Performance bounds of different channel access priority classes in future Licensed Assisted Access (LAA) LTE networks

Abstract

The growing demand on data to enhance the user experience has motivated research toward increasing the efficiency of spectrum utilization by extending cellular technology such as LTE toward the unlicensed bands. Several studies have been done regarding the fair coexistence of LTE with legacy technologies such as WiFi in the unlicensed bands. Most of these studies show that when LTE adopts appropriate technology such as LAA, it can be a good neighbor to WiFi. However, few studies have targeted the impact of coexistence of several LAA networks on the performance of each other in the unlicensed bands.

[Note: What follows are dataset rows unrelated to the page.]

-- pv_equiv track=rewrite | github.com/chaechae1212/coding-practice | 프로그래머스/0/120880. 특이한 정렬/특이한 정렬.py | solution
-- ===== SOURCE A (Python) =====
-- def solution(numlist, n):
--     numlist=sorted(numlist,reverse=True)
--
--     i=0
--     new_list=[]
--     while len(numlist)!=0:
--         minn = float('inf')
--         remember=0
--         for i in range(len(numlist)):
--             diff = abs(n - numlist[i])
--             if diff < minn or (diff == minn and numlist[i] > numlist[remember]):
--                 minn = diff
--                 remember = i
--
--
--         new_list.append(numlist.pop(remember))
--     return new_list
-- ===== SOURCE B (Python) =====
-- def solution(numlist, n):
--     return sorted(numlist, key=lambda x: (abs(n - x), -x))
-- ===== Notes on version B (the rewrite author's own statement) =====
-- stated objective: faster
-- what changed: Replaces the selection loop (repeated full-list min scans with pop) by a single sorted() call with the lexicographic key (abs(n-x), -x).
import Mathlib
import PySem

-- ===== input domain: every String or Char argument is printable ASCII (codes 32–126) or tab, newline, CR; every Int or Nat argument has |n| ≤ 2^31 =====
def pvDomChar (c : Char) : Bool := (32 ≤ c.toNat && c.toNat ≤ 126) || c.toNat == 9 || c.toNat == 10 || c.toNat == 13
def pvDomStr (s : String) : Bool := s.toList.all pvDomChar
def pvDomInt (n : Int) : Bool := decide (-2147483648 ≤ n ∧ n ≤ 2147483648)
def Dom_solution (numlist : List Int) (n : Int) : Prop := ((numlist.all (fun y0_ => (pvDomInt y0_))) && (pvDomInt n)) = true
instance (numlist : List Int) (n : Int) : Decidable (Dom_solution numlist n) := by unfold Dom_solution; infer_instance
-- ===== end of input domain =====

-- B replaces A's quadratic selection loop (rescan for the minimum, pop, append) by a single
-- sorted() call with the lexicographic key (|n-x|, -x); objective: faster. A only reassigns its
-- local name, so the caller's list is not mutated by either version.

-- ===== PORT A =====
-- inner 'for i in range(len(numlist))': state (minn, remember); minn : Option Int models
-- float('inf') as none (every diff compares below it, exactly as in Python).
-- Indices produced by range(len(l)) are valid, so pyGetD's default 0 is unreachable.
def solInnerStep (n : Int) (l : List Int) (st : Option Int × Int) (i : Int) : Option Int × Int :=
  let diff : Int := |n - PySem.List.pyGetD l i 0|
  let cond : Bool :=
    match st.1 with
    | none => true   -- diff < float('inf')
    | some m => decide (diff < m) || (decide (diff = m) && decide (PySem.List.pyGetD l i 0 > PySem.List.pyGetD l st.2 0))
  if cond then (some diff, i) else st

-- the 'while len(numlist) != 0' loop: scan for the argmin index, pop it, emit the element
def solLoop (n : Int) (l : List Int) : List Int :=
  if l = [] then []
  else
    let st := (PySem.List.pyRange 0 (PySem.List.len l)).foldl (solInnerStep n l) (none, 0)
    match hp : PySem.List.pop? l st.2 with
    | none => []   -- unreachable: remember is a valid index of the nonempty list
    | some (v, rest) => v :: solLoop n rest
termination_by l.length
decreasing_by
  have := PySem.List.length_of_pop?_eq_some l hp
  simp at this ⊢
  omega

def solution (numlist : List Int) (n : Int) : List Int :=
  solLoop n (PySem.List.sorted numlist (fun x => x) true)

-- ===== PORT B =====
def solution_alt (numlist : List Int) (n : Int) : List Int :=
  PySem.List.sorted2 numlist (fun x => |n - x|) (fun x => -x)

-- ===== PRECONDITION & SPEC =====
def Spec_solution (numlist : List Int) (n : Int) (out : List Int) : Prop := out = solution_alt numlist n
instance (numlist : List Int) (n : Int) (out : List Int) : Decidable (Spec_solution numlist n out) := by unfold Spec_solution; infer_instance

-- ===== CLAIM (what is proved, stated in full; the proofs are below) =====
def Claim_equal_solution : Prop := ∀ (numlist : List Int) (n : Int), Dom_solution numlist n → Spec_solution numlist n (solution numlist n)

-- ===== LEMMAS AND PROOFS =====

-- the sort key both programs order by: (|n - x|, -x), lexicographically
def keyA (n x : Int) : Lex (Int × Int) := toLex (|n - x|, -x)

theorem keyA_inj (n : Int) : Function.Injective (keyA n) := by
  intro a b h
  have h2 : ((-a : Int)) = -b := congrArg (fun p => (ofLex p).2) h
  omega

theorem keyA_le_iff {n a b : Int} :
    keyA n a ≤ keyA n b ↔ (|n - a| < |n - b| ∨ (|n - a| = |n - b| ∧ b ≤ a)) := by
  unfold keyA
  rw [Prod.Lex.le_iff]
  simp only [ofLex_toLex]
  constructor
  · rintro (h | ⟨h1, h2⟩)
    · exact Or.inl h
    · exact Or.inr ⟨h1, by omega⟩
  · rintro (h | ⟨h1, h2⟩)
    · exact Or.inl h
    · exact Or.inr ⟨h1, by omega⟩

theorem keyA_lt_iff {n a b : Int} :
    keyA n a < keyA n b ↔ (|n - a| < |n - b| ∨ (|n - a| = |n - b| ∧ b < a)) := by
  unfold keyA
  rw [Prod.Lex.lt_iff]
  simp only [ofLex_toLex]
  constructor
  · rintro (h | ⟨h1, h2⟩)
    · exact Or.inl h
    · exact Or.inr ⟨h1, by omega⟩
  · rintro (h | ⟨h1, h2⟩)
    · exact Or.inl h
    · exact Or.inr ⟨h1, by omega⟩

-- one step of the inner scan, with the state's minn already some m (rfl: the lets and the match reduce)
theorem solInnerStep_some (n : Int) (l : List Int) (m ri i : Int) :
    solInnerStep n l (some m, ri) i =
      if (decide (|n - PySem.List.pyGetD l i 0| < m) ||
          (decide (|n - PySem.List.pyGetD l i 0| = m) && decide (PySem.List.pyGetD l i 0 > PySem.List.pyGetD l ri 0))) = true
      then (some |n - PySem.List.pyGetD l i 0|, i) else (some m, ri) := rfl

-- B's sorted2 with keys |n-x| and -x IS sorted with the single lexicographic key keyA n
theorem alt_eq_sorted (numlist : List Int) (n : Int) :
    solution_alt numlist n = PySem.List.sorted numlist (keyA n) := by
  unfold solution_alt PySem.List.sorted2 PySem.List.sorted
  have hb : (fun a b : Int => decide (|n - a| < |n - b|) || (!decide (|n - b| < |n - a|) && decide (-a < -b)))
      = fun a b : Int => decide (keyA n a < keyA n b) := by
    funext a b
    rw [Bool.eq_iff_iff]
    simp only [Bool.or_eq_true, Bool.and_eq_true, Bool.not_eq_true',
      decide_eq_true_eq, decide_eq_false_iff_not, keyA_lt_iff]
    omega
  simp only [hb]
  simp

-- the inner scan finds an index r < k whose element has minimal key among the first k
theorem innerFold_aux (n : Int) (l : List Int) (k : Nat) (hk1 : 1 ≤ k) (hkl : k ≤ l.length) :
    ∃ r : Nat, r < k ∧
      (PySem.List.pyRange 0 (k : Int)).foldl (solInnerStep n l) (none, 0)
        = (some |n - l.getD r 0|, (r : Int)) ∧
      ∀ j : Nat, j < k → keyA n (l.getD r 0) ≤ keyA n (l.getD j 0) := by
  induction k with
  | zero => omega
  | succ k ih =>
    by_cases hk0 : k = 0
    · subst hk0
      refine ⟨0, by omega, ?_, ?_⟩
      · show (PySem.List.pyRange 0 1).foldl (solInnerStep n l) (none, 0) = _
        have : PySem.List.pyRange 0 1 = [0] := by decide
        rw [this]
        have h0 : PySem.List.pyGetD l 0 0 = l.getD 0 0 := by
          have := PySem.List.pyGetD_natCast l 0 0
          simpa using this
        simp [solInnerStep, h0, List.getD_eq_getElem?_getD]
      · intro j hj
        interval_cases j
        exact le_refl _
    · obtain ⟨r, hr, hfold, hmin⟩ := ih (by omega) (by omega)
      have hsplit : PySem.List.pyRange 0 ((k : Int) + 1)
          = PySem.List.pyRange 0 (k : Int) ++ [(k : Int)] :=
        PySem.List.pyRange_one_succ_right (by positivity)
      have hki : ((k + 1 : Nat) : Int) = (k : Int) + 1 := by push_cast; ring
      rw [hki, hsplit, List.foldl_append, hfold]
      have hgr : PySem.List.pyGetD l ((r : Nat) : Int) 0 = l.getD r 0 := PySem.List.pyGetD_natCast l r 0
      have hgk : PySem.List.pyGetD l ((k : Nat) : Int) 0 = l.getD k 0 := PySem.List.pyGetD_natCast l k 0
      simp only [List.foldl_cons, List.foldl_nil]
      rw [solInnerStep_some, hgk, hgr]
      by_cases hcond : (decide (|n - l.getD k 0| < |n - l.getD r 0|) || (decide (|n - l.getD k 0| = |n - l.getD r 0|) && decide (l.getD k 0 > l.getD r 0))) = true
      · -- update: element k has strictly smaller key
        have hlt : keyA n (l.getD k 0) < keyA n (l.getD r 0) := by
          rw [keyA_lt_iff]
          simp only [Bool.or_eq_true, Bool.and_eq_true, decide_eq_true_eq] at hcond
          omega
        rw [if_pos hcond]
        refine ⟨k, by omega, rfl, ?_⟩
        intro j hj
        by_cases hjk : j = k
        · subst hjk; exact le_refl _
        · exact le_of_lt (lt_of_lt_of_le hlt (hmin j (by omega)))
      · -- keep: element r still minimal
        have hle : keyA n (l.getD r 0) ≤ keyA n (l.getD k 0) := by
          rw [keyA_le_iff]
          simp only [Bool.or_eq_true, Bool.and_eq_true, decide_eq_true_eq] at hcond
          omega
        rw [if_neg hcond]
        refine ⟨r, by omega, rfl, ?_⟩
        intro j hj
        by_cases hjk : j = k
        · subst hjk; exact hle
        · exact hmin j (by omega)

-- A's loop returns a permutation of its input that is weakly increasing in keyA
theorem solLoop_spec (n : Int) (l : List Int) :
    (solLoop n l).Perm l ∧ List.Pairwise (fun a b => keyA n a ≤ keyA n b) (solLoop n l) := by
  suffices H : ∀ (N : Nat) (l : List Int), l.length ≤ N →
      (solLoop n l).Perm l ∧ List.Pairwise (fun a b => keyA n a ≤ keyA n b) (solLoop n l) from
    H l.length l le_rfl
  intro N
  induction N with
  | zero =>
    intro l hl
    have : l = [] := List.eq_nil_of_length_eq_zero (by omega)
    subst this
    rw [solLoop]
    simp
  | succ N ih =>
    intro l hl
    by_cases h0 : l = []
    · subst h0; rw [solLoop]; simp
    · have hlen : 1 ≤ l.length := by
        cases l with
        | nil => exact absurd rfl h0
        | cons x xs => simp
      obtain ⟨r, hr, hfold, hmin⟩ := innerFold_aux n l l.length hlen le_rfl
      have hlenI : PySem.List.len l = (l.length : Int) := by
        simp [PySem.List.len]
      have hpop : PySem.List.pop? l ((r : Nat) : Int)
          = some (l[r]'(by omega), l.eraseIdx r) := PySem.List.pop?_natCast l r (by omega)
      have hget : l.getD r 0 = l[r]'(by omega) := List.getD_eq_getElem l 0 (by omega)
      have hstep : solLoop n l = l[r]'(by omega) :: solLoop n (l.eraseIdx r) := by
        rw [solLoop]
        simp only [h0, if_false]
        split
        · next heq =>
            simp only [hlenI, hfold] at heq
            rw [hpop] at heq
            exact absurd heq (by simp)
        · next v rest heq =>
            simp only [hlenI, hfold] at heq
            rw [hpop] at heq
            obtain ⟨hv, hrest⟩ : l[r]'(by omega) = v ∧ l.eraseIdx r = rest := by
              simpa using heq
            rw [← hv, ← hrest]
      rw [hstep]
      have herase : (l.eraseIdx r).length ≤ N := by
        have := List.length_eraseIdx_of_lt (l := l) (i := r) (by omega)
        omega
      obtain ⟨ihp, ihs⟩ := ih (l.eraseIdx r) herase
      constructor
      · exact (ihp.cons _).trans (List.getElem_cons_eraseIdx_perm (by omega))
      · refine List.Pairwise.cons ?_ ihs
        intro y hy
        have hyl : y ∈ l := by
          have : y ∈ l.eraseIdx r := ihp.mem_iff.mp hy
          exact List.mem_of_mem_eraseIdx this
        obtain ⟨j, hj, hjy⟩ := List.mem_iff_getElem.mp hyl
        have := hmin j hj
        rw [List.getD_eq_getElem l 0 hj, hjy, hget] at this
        exact this

-- ===== VERDICT (by name: the statement is the Claim_ definition above) =====
theorem solution_spec : Claim_equal_solution := by
  intro numlist n _
  unfold Spec_solution
  rw [alt_eq_sorted]
  obtain ⟨hperm, hpair⟩ := solLoop_spec n (PySem.List.sorted numlist (fun x => x) true)
  exact PySem.List.eq_of_perm_of_pairwise_le_of_injective (keyA n) (keyA_inj n)
    (hperm.trans ((PySem.List.sorted_perm numlist (fun x => x) true).trans
      (PySem.List.sorted_perm numlist (keyA n) false).symm))
    hpair (PySem.List.sorted_pairwise numlist (keyA n))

Hence, within this scope, this is the first work that uses stochastic geometry to analyze the effect of channel access priorities of four traffic classes defined recently by 3GPP release 14, on the performance of the network and the degree of efficiency that can be achieved. In particular, we consider load based equipment (LBE) based MAC protocol where we use stochastic geometry to model and analyze the coexistence of four channel access priority classes of LTE-LAA networks with persistent downlink transmissions as defined by 3GPP. Mainly, we focus on a single unlicensed frequency band transmissions. The locations of LAA eNodeBs (eNBs) for the four classes are modeled as four independent homogeneous Poisson point processes. Furthermore, we derive analytical closed form expressions for a set of performance metrics which are the medium access probability (MAP), signal-to-interference-plus-noise ratio (SINR) coverage probability, and rate coverage probability. Our analysis demonstrates the impact of channel access priorities used by different classes on their network performance.